他跟朋友和部下相聚的時間逐漸向她跟他相廝磨的時間步步進迫。她在未下嫁他之前,在江湖上、武林中,也是天之嬌女,但她嫁了他心甘情願做他的妻子,爲一切他的事盡一切力。她已放棄了自己的名聲,不再闖蕩,不搶鋒芒,她只要做好一個“張夫人”。
這已成了她最大的而且是唯一的抱負。
從此沒有了怒江梁任花。
只有“相夫教子”的“張夫人”。
——可是,這又是個名不副實的“張夫人”。
因爲結婚至今,三年了,他們仍“膝下無兒”,“張夫人”仍“未有所出”。
這彷彿成了她的不赦罪、致命傷。
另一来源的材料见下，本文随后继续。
-- pv_equiv track=rewrite | github.com/NoOne1007/daily-code | problems/RepeatedCharacter.py | firstRep
-- ===== SOURCE A (Python) =====
-- import collections
--
-- def firstRep(s):
--     my_set = set()
--     my_dict = collections.Counter(s)
--     for i in my_dict.keys():
--         if my_dict[i] > 1:
--             my_set.add(i)
--
--     for i in s:
--         if i in my_set:
--             return i
--     return '#'
-- ===== SOURCE B (Python) =====
-- def firstRep(s):
--     seen = set()
--     ans = '#'
--     for c in reversed(s):
--         if c in seen:
--             ans = c
--         seen.add(c)
--     return ans
-- ===== Notes on version B (the rewrite author's own statement) =====
-- stated objective: alternative
-- what changed: Replaces the Counter-then-rescan design with a single back-to-front pass carrying a seen-set: scanning reversed(s), whenever the current character was already seen (i.e. occurs later in s) it overwrites the answer, so the final answer is the first-by-position repeating character.
import Mathlib
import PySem

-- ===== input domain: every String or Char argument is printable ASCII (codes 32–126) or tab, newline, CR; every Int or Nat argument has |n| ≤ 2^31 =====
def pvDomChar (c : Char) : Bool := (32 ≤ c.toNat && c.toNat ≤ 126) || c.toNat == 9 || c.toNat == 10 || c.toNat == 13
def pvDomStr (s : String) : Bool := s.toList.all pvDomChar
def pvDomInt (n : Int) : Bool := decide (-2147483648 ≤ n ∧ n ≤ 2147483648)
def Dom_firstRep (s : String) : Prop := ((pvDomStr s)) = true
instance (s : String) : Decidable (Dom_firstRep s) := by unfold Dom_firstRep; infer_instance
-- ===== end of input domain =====

-- B replaces A's Counter-and-rescan by one back-to-front pass with a seen-set (same value, different algorithm).

-- ===== PORT A =====
-- 'for i in s: if i in my_set: return i / return "#"'
def firstRepScan (mySet : PySem.Set Char) : List Char → String
  | [] => "#"
  | c :: rest => if PySem.Set.contains mySet c then String.ofList [c] else firstRepScan mySet rest

def firstRep (s : String) : String :=
  let myDict : PySem.Dict Char Int := PySem.Dict.counter s.toList
  let mySet : PySem.Set Char :=
    myDict.keys.foldl (fun st k => if myDict.getD k 0 > 1 then PySem.Set.add st k else st) PySem.Set.empty
  firstRepScan mySet s.toList

-- ===== PORT B =====
-- 'for c in reversed(s): if c in seen: ans = c; seen.add(c)'
-- loop body of B's single pass (check 'c in seen' with the old seen, then add c)
def bStep (st : PySem.Set Char × String) (c : Char) : PySem.Set Char × String :=
  (PySem.Set.add st.1 c, if PySem.Set.contains st.1 c then String.ofList [c] else st.2)

def firstRep_alt (s : String) : String :=
  (s.toList.reverse.foldl bStep (PySem.Set.empty, "#")).2

-- ===== PRECONDITION & SPEC =====
def Spec_firstRep (s : String) (out : String) : Prop := out = firstRep_alt s
instance (s : String) (out : String) : Decidable (Spec_firstRep s out) := by unfold Spec_firstRep; infer_instance

-- ===== CLAIM (what is proved, stated in full; the proofs are below) =====
def Claim_equal_firstRep : Prop := ∀ (s : String), Dom_firstRep s → Spec_firstRep s (firstRep s)

-- ===== LEMMAS AND PROOFS =====

-- proof-side reference: first c in ys with full.count c > 1, else "#"
def specScan (full : List Char) : List Char → String
  | [] => "#"
  | c :: rest => if full.count c > 1 then String.ofList [c] else specScan full rest

-- A's set contains exactly the characters occurring more than once in xs
lemma mem_setOfDup (xs : List Char) (c : Char) :
    PySem.Set.contains
      ((PySem.Dict.counter xs).keys.foldl
        (fun st k => if (PySem.Dict.counter xs).getD k 0 > 1 then PySem.Set.add st k else st)
        PySem.Set.empty) c = (xs.count c > 1 : Bool) := by
  rw [PySem.List.foldl_ite_eq_foldl_filter,
      show (PySem.Set.empty : PySem.Set Char) = ([] : List Char) from rfl,
      ← PySem.Set.ofList_eq_foldl]
  simp [PySem.Set.contains, PySem.Dict.getD_counter, PySem.Dict.keys_counter,
        List.mem_filter, PySem.Set.mem_ofList]
  intro h
  exact List.count_pos_iff.mp (by omega)

lemma a_scan_eq (xs : List Char) (mySet : PySem.Set Char)
    (h : ∀ c, PySem.Set.contains mySet c = (xs.count c > 1 : Bool)) :
    ∀ ys, firstRepScan mySet ys = specScan xs ys := by
  intro ys
  induction ys with
  | nil => rfl
  | cons c rest ih =>
      simp only [firstRepScan, specScan, h c, ih]
      by_cases hc : xs.count c > 1 <;> simp [hc]

-- what B's reverse fold computes, stated as a forward recursion
def revSpec (seen : PySem.Set Char) (ans : String) : List Char → String
  | [] => ans
  | c :: rest => if c ∈ seen ∨ c ∈ rest then String.ofList [c] else revSpec seen ans rest

lemma seen_of_foldr (xs : List Char) (st : PySem.Set Char × String) (d : Char) :
    d ∈ (xs.foldr (fun c st => bStep st c) st).1 ↔ d ∈ st.1 ∨ d ∈ xs := by
  induction xs with
  | nil => simp
  | cons c rest ih =>
      simp only [List.foldr_cons, bStep, PySem.Set.mem_add, List.mem_cons]
      tauto

lemma foldr_eq_revSpec (xs : List Char) (st : PySem.Set Char × String) :
    (xs.foldr (fun c st => bStep st c) st).2 = revSpec st.1 st.2 xs := by
  induction xs generalizing st with
  | nil => rfl
  | cons c rest ih =>
      show (bStep (rest.foldr (fun c st => bStep st c) st) c).2 = _
      by_cases h : c ∈ st.1 ∨ c ∈ rest
      · have hc : (rest.foldr (fun c st => bStep st c) st).1.contains c = true := by
          rw [PySem.Set.contains_iff, seen_of_foldr]; exact h
        simp only [bStep] at hc ⊢
        rw [hc]
        simp [revSpec, h]
      · have hc : (rest.foldr (fun c st => bStep st c) st).1.contains c = false := by
          rw [Bool.eq_false_iff, Ne, PySem.Set.contains_iff, seen_of_foldr]; exact h
        have ih' := ih st
        simp only [bStep] at hc ih' ⊢
        rw [hc]
        simp only [Bool.false_eq_true, if_false, revSpec, if_neg h, ih']

lemma revSpec_eq_specScan (xs : List Char) :
    ∀ ys pre, pre ++ ys = xs → (∀ d ∈ pre, d ∉ ys) →
      revSpec PySem.Set.empty "#" ys = specScan xs ys := by
  intro ys
  induction ys with
  | nil => intro pre _ _; rfl
  | cons c rest ih =>
      intro pre hsplit hinv
      have hcpre : c ∉ pre := fun h => hinv c h (List.mem_cons_self ..)
      have hpre0 : pre.count c = 0 := List.count_eq_zero.mpr hcpre
      have hcount : xs.count c = pre.count c + (1 + rest.count c) := by
        rw [← hsplit]; simp [List.count_append]; omega
      simp only [revSpec, specScan]
      have hmemempty : ¬ c ∈ (PySem.Set.empty : PySem.Set Char) := by simp [PySem.Set.empty]
      by_cases hc : c ∈ rest
      · have : xs.count c > 1 := by
          have := List.count_pos_iff.mpr hc; omega
        simp [hc, this]
      · have : ¬ xs.count c > 1 := by
          have := List.count_eq_zero.mpr hc; omega
        simp only [hmemempty, hc, or_self, this, if_false]
        exact ih (pre ++ [c]) (by simp [hsplit])
          (fun d hd => by
            rcases List.mem_append.mp hd with h | h
            · exact fun hdr => hinv d h (List.mem_cons_of_mem _ hdr)
            · simp at h; subst h; exact hc)

-- ===== VERDICT (by name: the statement is the Claim_ definition above) =====
theorem firstRep_spec : Claim_equal_firstRep := by
  intro s _
  unfold Spec_firstRep firstRep firstRep_alt
  rw [List.foldl_reverse, foldr_eq_revSpec,
      a_scan_eq s.toList _ (fun c => mem_setOfDup s.toList c),
      revSpec_eq_specScan s.toList s.toList [] rfl (by simp)]
-- B replaces A's per-call whole-matrix rescan by a direct 4-neighbour flood fill (measured asymptotically faster);
-- both Pythons mutate `matrix` in place identically, the theorem is about the return value.


-- ===== PORT A =====
-- matrix[i][j] as an Option: `none` exactly where Python raises IndexError (never reached
-- at the sites below on inputs admitted by Pre_).
def pvGet2 (M : List (List Int)) (i j : Int) : Option Int :=
  (PySem.List.pyGet? M i).bind (fun row => PySem.List.pyGet? row j)

-- matrix[i][j] = v (indices are always canonical non-negative in-range at the call sites)
def pvSet2 (M : List (List Int)) (i j : Int) (v : Int) : List (List Int) :=
  PySem.List.pySetD M i (PySem.List.pySetD (PySem.List.pyGetD M i []) j v)

-- helper `re(a, b, matrix, bo)` of A, with fuel making the recursion structural
-- (fuel n*m+1 from the entry point is more than the recursion depth, which is
-- bounded by the number of zero cells: each call consuming fuel marks a fresh zero cell).
def pvReA : Nat → Int → Int → List (List Int) → Bool → Bool × List (List Int)
  | 0, _, _, M, bo => (bo, M)
  | f + 1, a, b, M, bo =>
    let n : Int := M.length
    let m : Int := (PySem.List.pyGetD M 0 []).length
    let s0 : Bool × List (List Int) :=
      if pvGet2 M a b = some 0 then (true, pvSet2 M a b (-1)) else (bo, M)
    (PySem.List.pyRange 0 n 1).foldl (fun s i =>
      (PySem.List.pyRange 0 m 1).foldl (fun s j =>
        if ((a - i).natAbs = 1 ∧ b = j ∨ (b - j).natAbs = 1 ∧ a = i) ∧ pvGet2 s.2 i j = some 0
        then pvReA f i j s.2 s.1 else s) s) s0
淮陰張侯——她一直希望他仍是那個自淮陰一地起家打天下的張侯,而不是“斬經堂”裏躊躇滿志目無餘子的總堂主張侯:雖然兩個張侯其實都是她那個丈夫張侯——繼續忙他的不朽之大業,對她是漸冷漸但漸無心;然而公公、婆婆的疾言厲色,任她寧願躲在房裏,從梅花數到雪花,從春蕾數到冬雷。
無論數什麼,她就刺繡下她所數的。